Terrence Robinson

No. 92, 52
- Position: Linebacker

Personal information
- Born: March 12, 1980 (age 46) Tyler, Texas, U.S.
- Listed height: 6 ft 0 in (1.83 m)
- Listed weight: 240 lb (109 kg)

Career information
- High school: John Tyler
- College: Oklahoma State (1998–2002)
- NFL draft: 2003: undrafted

Career history
- Pittsburgh Steelers (2003)*; Atlanta Falcons (2003); → Rhein Fire (2004); Seattle Seahawks (2005)*; → Rhein Fire (2005); Rhein Fire (2006);
- * Offseason or practice squad member only

Awards and highlights
- All-NFL Europe (2006);
- Stats at Pro Football Reference

= Terrence Robinson =

American football player (born 1980)

Terrence Lamont Robinson (born March 12, 1980) is an American former professional football linebacker who played for the Atlanta Falcons of the National Football League (NFL).
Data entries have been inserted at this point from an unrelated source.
-- pv_equiv track=rewrite | github.com/milanzderadicka-glitch/strava-webhook | app.py | find_last_filled_strava_id_row
-- ===== SOURCE A (Python) =====
-- def find_last_filled_strava_id_row(values, start_row=2):
--     for i in range(len(values) - 1, -1, -1):
--         cell = values[i][0] if values[i] else ""
--
--         if cell not in ("", None):
--             excel_row = start_row + i
--             strava_id = cell
--             return excel_row, strava_id
--
--     return None, None
-- ===== SOURCE B (Python) =====
-- def find_last_filled_strava_id_row(values, start_row=2):
--     best = (None, None)
--     for i, row in enumerate(values):
--         cell = row[0] if row else ""
--         if cell not in ("", None):
--             best = (start_row + i, cell)
--     return best
-- ===== Notes on version B (the rewrite author's own statement) =====
-- stated objective: alternative
-- what changed: Replaces the backward index loop with early return by a forward enumerate pass keeping the last non-empty first cell in an accumulator.
import Mathlib
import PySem

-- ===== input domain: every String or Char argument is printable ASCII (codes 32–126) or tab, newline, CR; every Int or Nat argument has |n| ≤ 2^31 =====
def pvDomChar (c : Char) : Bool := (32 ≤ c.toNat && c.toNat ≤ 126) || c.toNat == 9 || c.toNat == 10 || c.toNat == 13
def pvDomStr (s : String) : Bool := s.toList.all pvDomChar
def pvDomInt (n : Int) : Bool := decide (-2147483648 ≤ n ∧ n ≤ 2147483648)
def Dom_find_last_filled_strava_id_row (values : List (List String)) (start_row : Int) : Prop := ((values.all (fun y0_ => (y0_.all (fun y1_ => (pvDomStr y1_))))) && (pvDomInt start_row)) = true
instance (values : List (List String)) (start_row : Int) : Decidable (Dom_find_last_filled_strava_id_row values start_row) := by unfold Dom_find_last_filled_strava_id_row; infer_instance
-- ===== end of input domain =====

-- B replaces A's backward index loop with early return by a forward pass keeping the last filled cell in an accumulator (alternative decomposition, same cost).


-- ===== PORT A =====
-- cell = values[i][0] if values[i] else "" (the [0] access is always in range when the row is non-empty)
def pvFirstCell (row : List String) : String :=
  match row with
  | [] => ""
  | c :: _ => c

-- for i in range(len(values)-1, -1, -1): the loop counts k = i+1 down from len(values);
-- values[i] is in range at every call made (k ≤ len(values)), rendered by getD.
-- `cell not in ("", None)` for a string cell is exactly `cell ≠ ""`.
def pvGoA (values : List (List String)) (start_row : Int) : Nat → Option Int × Option String
  | 0 => (none, none)
  | Nat.succ i =>
    let cell := pvFirstCell (values.getD i [])
    if cell ≠ "" then (some (start_row + (i : Int)), some cell)
    else pvGoA values start_row i

def find_last_filled_strava_id_row (values : List (List String)) (start_row : Int) : Option Int × Option String :=
  pvGoA values start_row values.length

-- ===== PORT B =====
-- forward enumerate loop, overwriting accumulator `best`
def pvGoB (start_row : Int) : Nat → (Option Int × Option String) → List (List String) → Option Int × Option String
  | _, best, [] => best
  | i, best, row :: rest =>
    let cell := pvFirstCell row
    pvGoB start_row (i + 1) (if cell ≠ "" then (some (start_row + (i : Int)), some cell) else best) rest

def find_last_filled_strava_id_row_alt (values : List (List String)) (start_row : Int) : Option Int × Option String :=
  pvGoB start_row 0 (none, none) values

-- ===== PRECONDITION & SPEC =====
def Spec_find_last_filled_strava_id_row (values : List (List String)) (start_row : Int) (out : Option Int × Option String) : Prop := out = find_last_filled_strava_id_row_alt values start_row
instance (values : List (List String)) (start_row : Int) (out : Option Int × Option String) : Decidable (Spec_find_last_filled_strava_id_row values start_row out) := by unfold Spec_find_last_filled_strava_id_row; infer_instance

-- ===== CLAIM (what is proved, stated in full; the proofs are below) =====
def Claim_equal_find_last_filled_strava_id_row : Prop := ∀ (values : List (List String)) (start_row : Int), Dom_find_last_filled_strava_id_row values start_row → Spec_find_last_filled_strava_id_row values start_row (find_last_filled_strava_id_row values start_row)

-- ===== LEMMAS AND PROOFS =====

-- A's scan on xs ++ [x] restricted to the first k ≤ |xs| indices only looks into xs.
theorem pvGoA_append (xs : List (List String)) (x : List String) (sr : Int) :
    ∀ k, k ≤ xs.length → pvGoA (xs ++ [x]) sr k = pvGoA xs sr k := by
  intro k
  induction k with
  | zero => intro _; rfl
  | succ k ih =>
    intro hk
    have hklt : k < xs.length := hk
    simp only [pvGoA, List.getD, List.getElem?_append_left hklt, ih (Nat.le_of_lt hklt)]

-- B's scan on xs ++ [x]: the last row decides iff its first cell is non-empty.
theorem pvGoB_append (x : List String) (sr : Int) :
    ∀ (xs : List (List String)) (i : Nat) (best : Option Int × Option String),
      pvGoB sr i best (xs ++ [x]) =
        (if pvFirstCell x ≠ "" then (some (sr + ((i + xs.length : Nat) : Int)), some (pvFirstCell x))
         else pvGoB sr i best xs) := by
  intro xs
  induction xs with
  | nil => intro i best; simp [pvGoB]
  | cons row rest ih =>
    intro i best
    simp only [List.cons_append, pvGoB, ih, List.length_cons]
    have h : i + 1 + rest.length = i + (rest.length + 1) := by omega
    rw [h]

theorem pvMain (sr : Int) (values : List (List String)) :
    pvGoA values sr values.length = pvGoB sr 0 (none, none) values := by
  induction values using List.reverseRecOn with
  | nil => rfl
  | append_singleton xs x ih =>
    rw [pvGoB_append]
    have hlen : (xs ++ [x]).length = xs.length + 1 := by simp
    rw [hlen]
    by_cases hc : pvFirstCell x ≠ ""
    · simp only [pvGoA, List.getD, List.getElem?_append_right (le_refl xs.length),
        Nat.sub_self, List.getElem?_cons_zero, Option.getD_some, if_pos hc]
      simp
    · simp only [pvGoA, List.getD, List.getElem?_append_right (le_refl xs.length),
        Nat.sub_self, List.getElem?_cons_zero, Option.getD_some]
      simp only [hc, if_false]
      rw [pvGoA_append xs x sr xs.length (le_refl _)]
      exact ih

-- ===== VERDICT (by name: the statement is the Claim_ definition above) =====
theorem find_last_filled_strava_id_row_spec : Claim_equal_find_last_filled_strava_id_row := by
  intro values start_row _
  show find_last_filled_strava_id_row values start_row = find_last_filled_strava_id_row_alt values start_row
  exact pvMain start_row values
He played college football for the Oklahoma State Cowboys.

==Early life==
Terrence Lamont Robinson was born on March 12, 1980, in Tyler, Texas. He attended John Tyler High School.

==College career==
Robinson enrolled at Oklahoma State University to play college football for the Cowboys. He redshirted the 1998 season and was a four-year letterman from 1999 to 2002. He was a team captain his senior year in 2002 and earned honorable mention All-Big 12 honors.

==Professional career==
After going undrafted in the 2003 NFL draft, Robinson signed with the Pittsburgh Steelers on May 2, 2003. He was waived on August 30, 2003.

Robinson was signed to the Atlanta Falcons' practice squad on October 15, 2003. He was promoted to the active roster on December 22, 2003, and played in the regular season finale. In 2004, the Falcons allocated Robinson to NFL Europe to play for the Rhein Fire. He appeared in nine games, starting six, for the Fire during the 2004 NFL Europe season, posting 24 defensive tackles, five special teams tackles, two interceptions for 21 yards, and four pass breakups. He was waived by the Falcons on September 5, 2004.

On January 12, 2005, Robinson signed a reserve/future contact with the Seattle Seahawks. He was allocated to NFL Europe to play for the Fire. He started all ten games for Rhein in 2005, recording 29 defensive tackles, three special teams tackles, and two pass breakups. The Fire finished the year with a 3–7 record. Robinson was waived by the Seahawks on September 3, 2005.

In January 2006, Robinson was drafted to play for the Rhein Fire in 2006. He started all ten games for the second consecutive season, totaling 60 defensive tackles, one special teams tackles, two fumble recoveries, and three pass breakups as the Fire went 6–4. He was named to the All-NFL Europe team for the 2006 season.